Une fois de plus, la théorie du maillon faible se confirme. Dans la chaîne européenne, le Royaume-Uni a été dès son entrée ce point de rupture. Il l’a été historiquement puisque la volonté de Londres de maintenir l’Europe divisée a été une constante de sa politique. La culture anglo-saxonne et la tradition maritime des Îles britanniques leur font préférer le grand large et les Etats-Unis au continent voisin. L’AELE pendant un temps rivale de la Communauté Européenne voulait développer un espace de libre-échange mais n’avait aucune intention de dissoudre les Etats dans une Europe fédérale. L’entrée de ses membres a donc été assortie pour plusieurs d’entre eux de réticences et de réserves. On se souvient des exigences de Mme Thatcher. Ni le Royaume-Uni, ni le Danemark, ni la Suède n’ont à se plaindre d’avoir gardé leurs monnaies nationales. Il n’y a donc rien d’étonnant à ce que l’euroscepticisme se soit répandu plus vite Outre-Manche.
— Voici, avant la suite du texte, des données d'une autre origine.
-- pv_equiv track=rewrite | github.com/ArianFR/git-lesson | quera-alghoritm1-pythonANS/lesson9/oghatfaraghat.py | search_vertical
-- ===== SOURCE A (Python) =====
-- def search_vertical(table, s):
--     count = 0
--     for j in range(len(table[0])):
--         for i in range(len(table) - len(s) + 1):
--             found = True
--             for k in range(len(s)):
--                 if table[i+k][j] != s[k]:
--                     found = False
--                     break
--             if found:
--                 count += 1
--     return count
-- ===== SOURCE B (Python) =====
-- def search_vertical(table, s):
--     pat = list(s)
--     m = len(pat)
--     count = 0
--     for j in range(len(table[0])):
--         col = [row[j] for row in table]
--         count += sum(1 for i in range(len(col) - m + 1) if col[i:i + m] == pat)
--     return count
-- ===== Notes on version B (the rewrite author's own statement) =====
-- stated objective: alternative
-- what changed: Replaces the triple nested index loop with per-character break by a transpose: each column is extracted once as a list and overlapping occurrences are counted by comparing slices col[i:i+m] to list(s); Pre_ excludes empty tables (A raises IndexError on table[0]) and tables with a row shorter than the first row, where A raising or returning depends on where early mismatches break the scan and B's column extraction raises.
-- outside the precondition, e.g. on search_vertical([['a', 'b'], ['c']], 'zz'): A returns 0, B raises IndexError; on search_vertical([], 'a'): A raises IndexError, B raises IndexError
import Mathlib
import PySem

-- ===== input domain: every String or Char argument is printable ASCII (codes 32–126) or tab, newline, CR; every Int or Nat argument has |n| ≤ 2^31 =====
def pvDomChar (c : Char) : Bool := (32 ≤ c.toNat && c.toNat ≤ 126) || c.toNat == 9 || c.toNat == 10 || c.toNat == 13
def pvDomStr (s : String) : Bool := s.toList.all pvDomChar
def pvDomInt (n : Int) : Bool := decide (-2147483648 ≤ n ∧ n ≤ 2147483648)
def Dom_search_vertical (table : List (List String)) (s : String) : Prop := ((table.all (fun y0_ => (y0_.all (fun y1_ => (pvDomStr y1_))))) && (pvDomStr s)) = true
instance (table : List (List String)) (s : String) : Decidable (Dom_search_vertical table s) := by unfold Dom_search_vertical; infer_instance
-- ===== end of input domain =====

-- B replaces A's triple nested index loop (with per-character break) by a transpose:
-- each column is extracted once and overlapping occurrences are counted by slice comparison.
-- Same asymptotic cost; equivalence of the return value is proved on rectangular, nonempty tables.

-- ===== PORT A =====
-- inner 'for k in range(len(s)): if table[i+k][j] != s[k]: found = False; break'
-- (cells compared as lists of characters; string equality is preserved by .toList)
def pvFoundA (table : List (List String)) (sl : List Char) (j i : Int) : List Int → Bool
  | [] => true
  | k :: ks =>
    if (PySem.List.pyGetD (PySem.List.pyGetD table (i + k) []) j "").toList
        = [PySem.List.pyGetD sl k ' '] then
      pvFoundA table sl j i ks
    else
      false

def search_vertical (table : List (List String)) (s : String) : Int :=
  let sl := s.toList
  (PySem.List.pyRange 0 ((PySem.List.pyGetD table 0 []).length : Int) 1).foldl
    (fun count j =>
      (PySem.List.pyRange 0 ((table.length : Int) - (sl.length : Int) + 1) 1).foldl
        (fun count i =>
          if pvFoundA table sl j i (PySem.List.pyRange 0 ((sl.length : Int)) 1) then
            count + 1
          else
            count)
        count)
    0

-- ===== PORT B =====
def search_vertical_alt (table : List (List String)) (s : String) : Int :=
  let pat : List (List Char) := s.toList.map (fun c => [c])
  let m := pat.length
  (PySem.List.pyRange 0 ((PySem.List.pyGetD table 0 []).length : Int) 1).foldl
    (fun count j =>
      let col := table.map (fun row => (PySem.List.pyGetD row j "").toList)
      count +
        (PySem.List.pyRange 0 ((col.length : Int) - (m : Int) + 1) 1).foldl
          (fun acc i =>
            if PySem.List.slice col (some i) (some (i + (m : Int))) = pat then acc + 1 else acc)
          0)
    0

-- ===== PRECONDITION & SPEC =====
-- Pre_ excludes empty tables (A raises IndexError on table[0]) and tables with a row shorter
-- than the first row, where A raising or returning depends on where early mismatches break the
-- scan and B's column extraction raises.
def Pre_search_vertical (table : List (List String)) (_s : String) : Prop :=
  table ≠ [] ∧ ∀ row ∈ table, (table.headD []).length ≤ row.length

instance (table : List (List String)) (s : String) : Decidable (Pre_search_vertical table s) := by
  unfold Pre_search_vertical; infer_instance

def pvWitness_search_vertical : List (List String) × String := ([["a"], ["a"]], "a")

def Spec_search_vertical (table : List (List String)) (s : String) (out : Int) : Prop := out = search_vertical_alt table s
instance (table : List (List String)) (s : String) (out : Int) : Decidable (Spec_search_vertical table s out) := by unfold Spec_search_vertical; infer_instance

-- ===== CLAIM (what is proved, stated in full; the proofs are below) =====
def Claim_equal_search_vertical : Prop := ∀ (table : List (List String)) (s : String), Dom_search_vertical table s → Pre_search_vertical table s → Spec_search_vertical table s (search_vertical table s)

-- ===== LEMMAS AND PROOFS =====

lemma pvFoundA_eq_all (table : List (List String)) (sl : List Char) (j i : Int) (ks : List Int) :
    pvFoundA table sl j i ks =
      ks.all (fun k =>
        decide ((PySem.List.pyGetD (PySem.List.pyGetD table (i + k) []) j "").toList
          = [PySem.List.pyGetD sl k ' '])) := by
  induction ks with
  | nil => rfl
  | cons k ks ih =>
    simp only [pvFoundA, List.all_cons]
    split <;> simp_all

lemma take_drop_eq_iff {α : Type} (col pat : List α) (n m : Nat)
    (_hlen : n + m ≤ col.length) (hpat : pat.length = m) :
    (col.drop n).take m = pat ↔ ∀ k, k < m → col[n + k]? = pat[k]? := by
  constructor
  · intro h k hk
    have := congrArg (fun l => l[k]?) h
    simpa [List.getElem?_take, hk, List.getElem?_drop] using this
  · intro h
    apply List.ext_getElem?
    intro k
    by_cases hk : k < m
    · simpa [List.getElem?_take, hk, List.getElem?_drop] using h k hk
    · have h1 : (List.take m (List.drop n col))[k]? = none := by
        rw [List.getElem?_eq_none_iff]
        simp [List.length_take]; omega
      have h2 : pat[k]? = none := by
        rw [List.getElem?_eq_none_iff]; omega
      rw [h1, h2]

lemma found_iff (table : List (List String)) (sl : List Char) (j i : Int)
    (_hj : 0 ≤ j) (_hjlt : ∀ row ∈ table, j.toNat < row.length)
    (hi : 0 ≤ i) (him : i.toNat + sl.length ≤ table.length) :
    pvFoundA table sl j i (PySem.List.pyRange 0 ((sl.length : Int)) 1) =
      decide (PySem.List.slice (table.map (fun row => (PySem.List.pyGetD row j "").toList))
        (some i) (some (i + (sl.length : Int))) = sl.map (fun c => [c])) := by
  set f : List String → List Char := fun row => (PySem.List.pyGetD row j "").toList with hf
  have hi' : i = (i.toNat : Int) := by omega
  rw [hi', PySem.List.slice_natCast_add]
  rw [pvFoundA_eq_all]
  have hcol : (table.map f).length = table.length := by simp
  rw [Bool.eq_iff_iff, List.all_eq_true, decide_eq_true_eq]
  rw [take_drop_eq_iff (table.map f) (sl.map fun c => [c]) i.toNat sl.length
      (by simpa using him) (by simp)]
  constructor
  · intro h k hk
    have hk' : ((k : Int)) ∈ PySem.List.pyRange 0 ((sl.length : Int)) 1 := by
      rw [PySem.List.mem_pyRange_one]; omega
    have := h _ hk'
    rw [decide_eq_true_eq] at this
    have hrow : i.toNat + k < table.length := by omega
    have hcast : (i.toNat : Int) + (k : Int) = ((i.toNat + k : Nat) : Int) := by omega
    rw [hcast, PySem.List.pyGetD_natCast, PySem.List.pyGetD_natCast] at this
    rw [List.getD_eq_getElem _ _ hrow, List.getD_eq_getElem _ _ hk] at this
    simp only [List.getElem?_map]
    rw [List.getElem?_eq_getElem hrow, List.getElem?_eq_getElem hk]
    simp only [Option.map_some]
    have hjrow : table[i.toNat + k] ∈ table := List.getElem_mem hrow
    exact congrArg some this
  · intro h x hx
    rw [PySem.List.mem_pyRange_one] at hx
    obtain ⟨hx0, hxm⟩ := hx
    lift x to ℕ using hx0 with k
    have hk : k < sl.length := by omega
    have := h k hk
    simp only [List.getElem?_map] at this
    have hrow : i.toNat + k < table.length := by omega
    rw [List.getElem?_eq_getElem hrow, List.getElem?_eq_getElem hk] at this
    simp only [Option.map_some, Option.some.injEq] at this
    rw [decide_eq_true_eq]
    have hcast : (i.toNat : Int) + (k : Int) = ((i.toNat + k : Nat) : Int) := by omega
    rw [hcast, PySem.List.pyGetD_natCast, PySem.List.pyGetD_natCast]
    rw [List.getD_eq_getElem _ _ hrow, List.getD_eq_getElem _ _ hk]
    exact this

lemma pyGetD_zero_headD (table : List (List String)) :
    PySem.List.pyGetD table 0 [] = table.headD [] := by
  cases table <;> simp [PySem.List.pyGetD, PySem.List.pyGet?, PySem.List.pyIdx?]

-- ===== VERDICT (by name: the statement is the Claim_ definition above) =====
theorem search_vertical_spec : Claim_equal_search_vertical := by
  intro table s _hdom hpre
  obtain ⟨hne, hrect⟩ := hpre
  unfold Spec_search_vertical search_vertical search_vertical_alt
  simp only []
  apply PySem.List.foldl_congr_mem
  intro count j hjmem
  rw [PySem.List.mem_pyRange_one] at hjmem
  obtain ⟨hj0, hjlt⟩ := hjmem
  have hjrow : ∀ row ∈ table, j.toNat < row.length := by
    intro row hrow
    have h1 := hrect row hrow
    rw [pyGetD_zero_headD] at hjlt
    omega
  rw [PySem.List.foldl_if_add_one, PySem.List.foldl_ite_add_one]
  have hlen : ((table.map (fun row => (PySem.List.pyGetD row j "").toList)).length : Int)
      - ((s.toList.map (fun c => [c])).length : Int) + 1
      = (table.length : Int) - (s.toList.length : Int) + 1 := by simp
  rw [hlen]
  have hcount : ∀ x ∈ PySem.List.pyRange 0 ((table.length : Int) - (s.toList.length : Int) + 1) 1,
      (fun i => pvFoundA table s.toList j i (PySem.List.pyRange 0 ((s.toList.length : Int)) 1)) x = true ↔
      (fun i => decide (PySem.List.slice
          (table.map (fun row => (PySem.List.pyGetD row j "").toList))
          (some i) (some (i + ((s.toList.map (fun c => [c])).length : Int)))
          = s.toList.map (fun c => [c]))) x = true := by
    intro x hx
    rw [PySem.List.mem_pyRange_one] at hx
    obtain ⟨hx0, hxlt⟩ := hx
    simp only [List.length_map]
    rw [found_iff table s.toList j x hj0 hjrow hx0 (by omega)]
  rw [List.countP_congr hcount]
  omega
Le vilain petit canard grec en a été le meilleur argument : il convainc à la fois de la fragilité de la monnaie unique et de la faiblesse de l’Espace Schengen. Son exemple ne peut que susciter dans un pays jaloux de son indépendance le désir de ne pas abandonner une souveraineté ancienne, une maîtrise de son économie et de sa population.

Pour autant, ce maillon faible de l’Europe jouit d’une solidité interne. Son Premier Ministre vient d’être reconduit et de conquérir une majorité au Parlement pour le Parti Conservateur. Il s’était engagé à proposer un référendum sur le maintien de son pays dans l’Union en cas de succès. Il va tenir parole, et si les partenaires ne font pas preuve de souplesse pour lui permettre de défendre le Oui efficacement, ils seront responsables d’une nouvelle et grave crise européenne. Face à la légitimité de Cameron, personne ne fait le poids. Le Président du Conseil de l’U.E, Donald Tusk est un ancien Premier Ministre polonais dont le parti a été battu aux élections. Le Président de la Commission, Jean-Claude Juncker, est un ancien Premier Ministre luxembourgeois, le Président du Parlement est un social-démocrate allemand, Martin Schulz. Tous deux ont vu leur formation perdre les élections dans leurs pays. L’Europe, en effet, est un excellent, mais coûteux outil de recyclage politique. Il y a bien sûr les 27 partenaires qui eux disposent d’une légitimité nationale théorique, mais que les circonstances ont souvent fragilisée. Certes, la Belgique aspire toujours au fédéralisme, mais est-ce encore un Etat ? L’Espagne, le Portugal et la Grèce ont des majorités branlantes ou n’en ont pas. Mme Merkel a gâché son potentiel en révélant son irresponsabilité face à l’immigration. Le groupe de Visegrad est certes attaché aux avantages sociaux des migrants européens en Grande-Bretagne, mais la plupart de ses membres ne sont pas dans la zone euro et s’opposent à l’Union pour l’accueil des migrants. Enfin, la France dont le Président recueille aujourd’hui 20% d’opinions favorables a cependant le toupet d’être le pays le plus fermé à la négociation, alors qu’elle est un mauvais élève de l’Euro, n’en respecte toujours pas les règles, et n’a pas eu, contrairement à l’Angleterre le courage de se réformer.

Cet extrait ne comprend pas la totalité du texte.